## Instructions for the task
The answer must consist of every line below that holds the word "which".

Input section start

-- pv_equiv track=rewrite | github.com/flyingspaghetti1/Task9 | mat_redis_cache_parallel.py | count_isolated_ones
-- ===== SOURCE A (Python) =====
-- def count_isolated_ones(matrix):
--     count = 0
--     rows, cols = len(matrix), len(matrix[0])
--
--     def is_isolated(i, j):
--         for x in range(max(0, i - 1), min(rows, i + 2)):
--             for y in range(max(0, j - 1), min(cols, j + 2)):
--                 if matrix[x][y] == '1' and (x != i or y != j):
--                     return False
--         return True
--
--     for i in range(rows):
--         for j in range(cols):
--             if matrix[i][j] == '1' and is_isolated(i, j):
--                 count += 1
--
--     return count
-- ===== SOURCE B (Python) =====
-- def count_isolated_ones(matrix):
--     rows, cols = len(matrix), len(matrix[0])
--     marked = set()
--     for i in range(rows):
--         for j in range(cols):
--             if matrix[i][j] == '1':
--                 for x in range(max(0, i - 1), min(rows, i + 2)):
--                     for y in range(max(0, j - 1), min(cols, j + 2)):
--                         if (x, y) != (i, j):
--                             marked.add((x, y))
--     count = 0
--     for i in range(rows):
--         for j in range(cols):
--             if matrix[i][j] == '1' and (i, j) not in marked:
--                 count += 1
--     return count
-- ===== Notes on version B (the rewrite author's own statement) =====
-- stated objective: alternative
-- what changed: A decides each '1' cell by gathering: an inner is_isolated helper re-scans the cell's whole 3x3 window; B inverts the decomposition into a scatter pass in which every '1' adds its in-bounds neighbours to a marked set, followed by a pass counting '1' cells absent from that set.
import Mathlib
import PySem

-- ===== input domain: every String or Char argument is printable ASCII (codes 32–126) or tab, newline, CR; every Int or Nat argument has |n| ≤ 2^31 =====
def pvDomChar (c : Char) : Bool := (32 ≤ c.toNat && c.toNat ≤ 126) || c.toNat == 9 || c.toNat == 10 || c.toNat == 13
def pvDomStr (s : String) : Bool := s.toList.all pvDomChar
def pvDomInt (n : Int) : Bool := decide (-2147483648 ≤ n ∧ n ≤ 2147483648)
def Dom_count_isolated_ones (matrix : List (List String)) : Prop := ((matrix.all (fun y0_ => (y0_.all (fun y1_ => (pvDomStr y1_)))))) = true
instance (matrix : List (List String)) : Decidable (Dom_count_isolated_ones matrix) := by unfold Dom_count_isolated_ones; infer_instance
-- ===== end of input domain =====

-- B replaces A's per-'1' gather (re-scanning each cell's whole 3×3 window via is_isolated) with a
-- scatter pass: each '1' marks its in-bounds neighbours in a set, then unmarked '1's are counted
-- (objective: alternative decomposition, same asymptotic cost).

-- ===== PORT A =====

-- matrix[x][y]; exact on Pre_ (both indices are produced in range there)
def pvCell (matrix : List (List String)) (x y : Nat) : String :=
  (matrix.getD x []).getD y ""

-- range(max(0, k - 1), min(n, k + 2)) — Nat subtraction is exactly max(0, k-1)
def pvWin (n k : Nat) : List Nat :=
  List.range' (k - 1) (min n (k + 2) - (k - 1))

-- the inner helper is_isolated(i, j): early return False = .all of the negation
def pvIsIsolated (matrix : List (List String)) (rows cols i j : Nat) : Bool :=
  (pvWin rows i).all (fun x =>
    (pvWin cols j).all (fun y =>
      !(pvCell matrix x y == "1" && !(x == i && y == j))))

def count_isolated_ones (matrix : List (List String)) : Int :=
  let rows := matrix.length
  let cols := (matrix.headD []).length  -- len(matrix[0]); exact on Pre_ (matrix nonempty)
  (List.range rows).foldl (fun count i =>
    (List.range cols).foldl (fun count j =>
      if pvCell matrix i j == "1" && pvIsIsolated matrix rows cols i j then count + 1
      else count) count) 0

-- ===== PORT B =====

def count_isolated_ones_alt (matrix : List (List String)) : Int :=
  let rows := matrix.length
  let cols := (matrix.headD []).length  -- len(matrix[0]); exact on Pre_ (matrix nonempty)
  -- first pass: every '1' scatters a mark onto each in-bounds neighbour (itself excluded)
  let marked : PySem.Set (Nat × Nat) :=
    (List.range rows).foldl (fun s i =>
      (List.range cols).foldl (fun s j =>
        if pvCell matrix i j == "1" then
          (pvWin rows i).foldl (fun s x =>
            (pvWin cols j).foldl (fun s y =>
              if !(x == i && y == j) then PySem.Set.add s (x, y) else s) s) s
        else s) s) PySem.Set.empty
  -- second pass: count '1' cells that received no mark
  (List.range rows).foldl (fun count i =>
    (List.range cols).foldl (fun count j =>
      if pvCell matrix i j == "1" && !(PySem.Set.contains marked (i, j)) then count + 1
      else count) count) 0

-- ===== PRECONDITION & SPEC =====
-- Pre_ excludes exactly the inputs on which Python A raises an IndexError: the empty matrix
-- (len(matrix[0])) and ragged matrices with a row shorter than the first row (matrix[x][y]).
def Pre_count_isolated_ones (matrix : List (List String)) : Prop :=
  matrix ≠ [] ∧ ∀ row ∈ matrix, (matrix.headD []).length ≤ row.length
instance (matrix : List (List String)) : Decidable (Pre_count_isolated_ones matrix) := by
  unfold Pre_count_isolated_ones; infer_instance

def pvWitness_count_isolated_ones : List (List String) :=
  [["1", "0", "1"], ["0", "0", "0"], ["1", "1", "0"]]

def Spec_count_isolated_ones (matrix : List (List String)) (out : Int) : Prop := out = count_isolated_ones_alt matrix
instance (matrix : List (List String)) (out : Int) : Decidable (Spec_count_isolated_ones matrix out) := by unfold Spec_count_isolated_ones; infer_instance

-- ===== CLAIM (what is proved, stated in full; the proofs are below) =====
def Claim_equal_count_isolated_ones : Prop := ∀ (matrix : List (List String)), Dom_count_isolated_ones matrix → Pre_count_isolated_ones matrix → Spec_count_isolated_ones matrix (count_isolated_ones matrix)

-- ===== LEMMAS AND PROOFS =====

-- window membership, arithmetically
lemma mem_pvWin {n k x : Nat} : x ∈ pvWin n k ↔ k - 1 ≤ x ∧ x < min n (k + 2) := by
  unfold pvWin
  rw [List.mem_range'_1]
  omega

-- generic fold-of-marking lemma: membership after a fold whose step adds exactly P b
lemma mem_foldl_or {α : Type} [BEq α] {β : Type} (step : PySem.Set α → β → PySem.Set α)
    (P : β → α → Prop) (hstep : ∀ s b p, p ∈ step s b ↔ p ∈ s ∨ P b p)
    (l : List β) (s : PySem.Set α) (p : α) :
    p ∈ l.foldl step s ↔ p ∈ s ∨ ∃ b ∈ l, P b p := by
  induction l generalizing s with
  | nil => simp
  | cons b l ih =>
    rw [List.foldl_cons, ih, hstep]
    constructor
    · rintro ((h | h) | ⟨b', hb', hP⟩)
      exacts [Or.inl h, Or.inr ⟨b, List.mem_cons_self .., h⟩,
        Or.inr ⟨b', List.mem_cons_of_mem _ hb', hP⟩]
    · rintro (h | ⟨b', hb', hP⟩)
      · exact Or.inl (Or.inl h)
      · rcases List.mem_cons.1 hb' with rfl | hb''
        · exact Or.inl (Or.inr hP)
        · exact Or.inr ⟨b', hb'', hP⟩

lemma mem_foldl_addY (ys : List Nat) (s : PySem.Set (Nat × Nat)) (x i j : Nat) (p : Nat × Nat) :
    p ∈ ys.foldl (fun s y => if !(x == i && y == j) then PySem.Set.add s (x, y) else s) s ↔
      p ∈ s ∨ ∃ y ∈ ys, p = (x, y) ∧ ¬(x = i ∧ y = j) := by
  refine mem_foldl_or _ (fun y p => p = (x, y) ∧ ¬(x = i ∧ y = j)) (fun s y p => ?_) ys s p
  by_cases h : x = i ∧ y = j
  · obtain ⟨rfl, rfl⟩ := h
    simp
  · have hb : (x == i && y == j) = false := by
      rw [Bool.and_eq_false_iff]
      rcases Decidable.not_and_iff_or_not.1 h with h' | h' <;> simp [h']
    simp [hb, PySem.Set.mem_add, h]

lemma mem_foldl_addXY (xs ys : List Nat) (s : PySem.Set (Nat × Nat)) (i j : Nat) (p : Nat × Nat) :
    p ∈ xs.foldl (fun s x => ys.foldl
        (fun s y => if !(x == i && y == j) then PySem.Set.add s (x, y) else s) s) s ↔
      p ∈ s ∨ ∃ x ∈ xs, ∃ y ∈ ys, p = (x, y) ∧ ¬(x = i ∧ y = j) := by
  exact mem_foldl_or _ (fun x p => ∃ y ∈ ys, p = (x, y) ∧ ¬(x = i ∧ y = j))
    (fun s x p => mem_foldl_addY ys s x i j p) xs s p

-- the scatter step of one source cell (i, j)
def pvScatter (matrix : List (List String)) (rows cols : Nat) (s : PySem.Set (Nat × Nat)) (i j : Nat) :
    PySem.Set (Nat × Nat) :=
  if pvCell matrix i j == "1" then
    (pvWin rows i).foldl (fun s x =>
      (pvWin cols j).foldl (fun s y =>
        if !(x == i && y == j) then PySem.Set.add s (x, y) else s) s) s
  else s

-- "source (i, j) scatters a mark onto p"
def pvContrib (matrix : List (List String)) (rows cols i j : Nat) (p : Nat × Nat) : Prop :=
  pvCell matrix i j = "1" ∧ ∃ x ∈ pvWin rows i, ∃ y ∈ pvWin cols j, p = (x, y) ∧ ¬(x = i ∧ y = j)

lemma mem_pvScatter (matrix : List (List String)) (rows cols : Nat) (s : PySem.Set (Nat × Nat))
    (i j : Nat) (p : Nat × Nat) :
    p ∈ pvScatter matrix rows cols s i j ↔ p ∈ s ∨ pvContrib matrix rows cols i j p := by
  unfold pvScatter pvContrib
  split
  · rw [mem_foldl_addXY]
    simp_all
  · simp_all

lemma mem_foldl_scatterIJ (is js : List Nat) (matrix : List (List String)) (rows cols : Nat)
    (s : PySem.Set (Nat × Nat)) (p : Nat × Nat) :
    p ∈ is.foldl (fun s i => js.foldl (fun s j => pvScatter matrix rows cols s i j) s) s ↔
      p ∈ s ∨ ∃ i ∈ is, ∃ j ∈ js, pvContrib matrix rows cols i j p := by
  exact mem_foldl_or _ (fun i p => ∃ j ∈ js, pvContrib matrix rows cols i j p)
    (fun s i p => mem_foldl_or _ (fun j p => pvContrib matrix rows cols i j p)
      (fun s j p => mem_pvScatter matrix rows cols s i j p) js s p) is s p

-- A's helper, characterised
lemma pvIsIsolated_iff (matrix : List (List String)) (rows cols i j : Nat) :
    pvIsIsolated matrix rows cols i j = true ↔
      ∀ x ∈ pvWin rows i, ∀ y ∈ pvWin cols j, pvCell matrix x y = "1" → (x = i ∧ y = j) := by
  unfold pvIsIsolated
  simp [List.all_eq_true]
  constructor <;> intro h x hx y hy <;> have := h x hx y hy <;> tauto

-- gather = scatter: an in-range cell is isolated exactly when no source marks it
lemma isolated_iff_not_marked (matrix : List (List String)) (rows cols i j : Nat)
    (hi : i < rows) (hj : j < cols) :
    pvIsIsolated matrix rows cols i j = true ↔
      ¬ ∃ a ∈ List.range rows, ∃ b ∈ List.range cols, pvContrib matrix rows cols a b (i, j) := by
  rw [pvIsIsolated_iff]
  constructor
  · rintro h ⟨a, ha, b, hb, h1, x, hx, y, hy, hp, hne⟩
    rw [List.mem_range] at ha hb
    rw [mem_pvWin] at hx hy
    rw [Prod.mk.injEq] at hp
    obtain ⟨rfl, rfl⟩ := hp
    have hab := h a (mem_pvWin.2 (by omega)) b (mem_pvWin.2 (by omega)) h1
    exact hne ⟨hab.1.symm, hab.2.symm⟩
  · intro h x hx y hy h1
    by_contra hne
    rw [mem_pvWin] at hx hy
    exact h ⟨x, List.mem_range.2 (by omega), y, List.mem_range.2 (by omega), h1,
      i, mem_pvWin.2 (by omega), j, mem_pvWin.2 (by omega), rfl, fun hij => hne ⟨hij.1.symm, hij.2.symm⟩⟩

-- congruence for a counting fold
lemma foldl1_count_congr (js : List Nat) (f g : Nat → Bool) (h : ∀ j ∈ js, f j = g j) (c : Int) :
    js.foldl (fun c j => if f j then c + 1 else c) c =
    js.foldl (fun c j => if g j then c + 1 else c) c := by
  induction js generalizing c with
  | nil => rfl
  | cons j js ih =>
    rw [List.foldl_cons, List.foldl_cons, h j (List.mem_cons_self ..)]
    exact ih (fun j' hj' => h j' (List.mem_cons_of_mem _ hj')) _

-- congruence for the two nested counting folds
lemma foldl2_count_congr (is js : List Nat) (f g : Nat → Nat → Bool)
    (h : ∀ i ∈ is, ∀ j ∈ js, f i j = g i j) (c : Int) :
    is.foldl (fun c i => js.foldl (fun c j => if f i j then c + 1 else c) c) c =
    is.foldl (fun c i => js.foldl (fun c j => if g i j then c + 1 else c) c) c := by
  induction is generalizing c with
  | nil => rfl
  | cons i is ih =>
    rw [List.foldl_cons, List.foldl_cons,
      foldl1_count_congr js (f i) (g i) (h i (List.mem_cons_self ..)) c]
    exact ih (fun i' hi' => h i' (List.mem_cons_of_mem _ hi')) _

-- ===== VERDICT (by name: the statement is the Claim_ definition above) =====
theorem count_isolated_ones_spec : Claim_equal_count_isolated_ones := by
  intro matrix _ _
  unfold Spec_count_isolated_ones count_isolated_ones count_isolated_ones_alt
  show (List.range matrix.length).foldl (fun count i =>
      (List.range (matrix.headD []).length).foldl (fun count j =>
        if pvCell matrix i j == "1" &&
            pvIsIsolated matrix matrix.length (matrix.headD []).length i j
        then count + 1 else count) count) 0 =
    (List.range matrix.length).foldl (fun count i =>
      (List.range (matrix.headD []).length).foldl (fun count j =>
        if pvCell matrix i j == "1" &&
            !(PySem.Set.contains
              ((List.range matrix.length).foldl (fun s a =>
                (List.range (matrix.headD []).length).foldl (fun s b =>
                  pvScatter matrix matrix.length (matrix.headD []).length s a b) s)
                PySem.Set.empty) (i, j))
        then count + 1 else count) count) 0
  generalize hC : (matrix.headD []).length = C
  generalize hR : matrix.length = R
  apply foldl2_count_congr
  intro i hi j hj
  rw [List.mem_range] at hi hj
  cases hc : pvCell matrix i j == "1"
  · simp
  · simp only [Bool.true_and]
    have hmem : ((i, j) ∈ (List.range R).foldl (fun s a => (List.range C).foldl (fun s b =>
        pvScatter matrix R C s a b) s) PySem.Set.empty) ↔
        ∃ a ∈ List.range R, ∃ b ∈ List.range C, pvContrib matrix R C a b (i, j) := by
      rw [mem_foldl_scatterIJ]
      simp [PySem.Set.empty]
    have hiso := isolated_iff_not_marked matrix R C i j hi hj
    cases hI : pvIsIsolated matrix R C i j
    · have hex : ∃ a ∈ List.range R, ∃ b ∈ List.range C, pvContrib matrix R C a b (i, j) := by
        by_contra hne
        rw [← hiso] at hne
        simp [hI] at hne
      have hin : (i, j) ∈ (List.range R).foldl (fun s a => (List.range C).foldl (fun s b =>
          pvScatter matrix R C s a b) s) PySem.Set.empty := hmem.2 hex
      have hct : PySem.Set.contains ((List.range R).foldl (fun s a => (List.range C).foldl
          (fun s b => pvScatter matrix R C s a b) s) PySem.Set.empty) (i, j) = true := by
        simpa [PySem.Set.contains] using hin
      rw [hct]
      rfl
    · have hnin : (i, j) ∉ (List.range R).foldl (fun s a => (List.range C).foldl (fun s b =>
          pvScatter matrix R C s a b) s) PySem.Set.empty :=
        fun hmem' => (hiso.1 hI) (hmem.1 hmem')
      have hct : PySem.Set.contains ((List.range R).foldl (fun s a => (List.range C).foldl
          (fun s b => pvScatter matrix R C s a b) s) PySem.Set.empty) (i, j) = false := by
        simpa [PySem.Set.contains] using hnin
      rw [hct]
      rfl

Input section end

## Task result
-- what changed: A decides each '1' cell by gathering: an inner is_isolated helper re-scans the cell's whole 3x3 window; B inverts the decomposition into a scatter pass in which every '1' adds its in-bounds neighbours to a marked set, followed by a pass counting '1' cells absent from that set.
-- Pre_ excludes exactly the inputs on which Python A raises an IndexError: the empty matrix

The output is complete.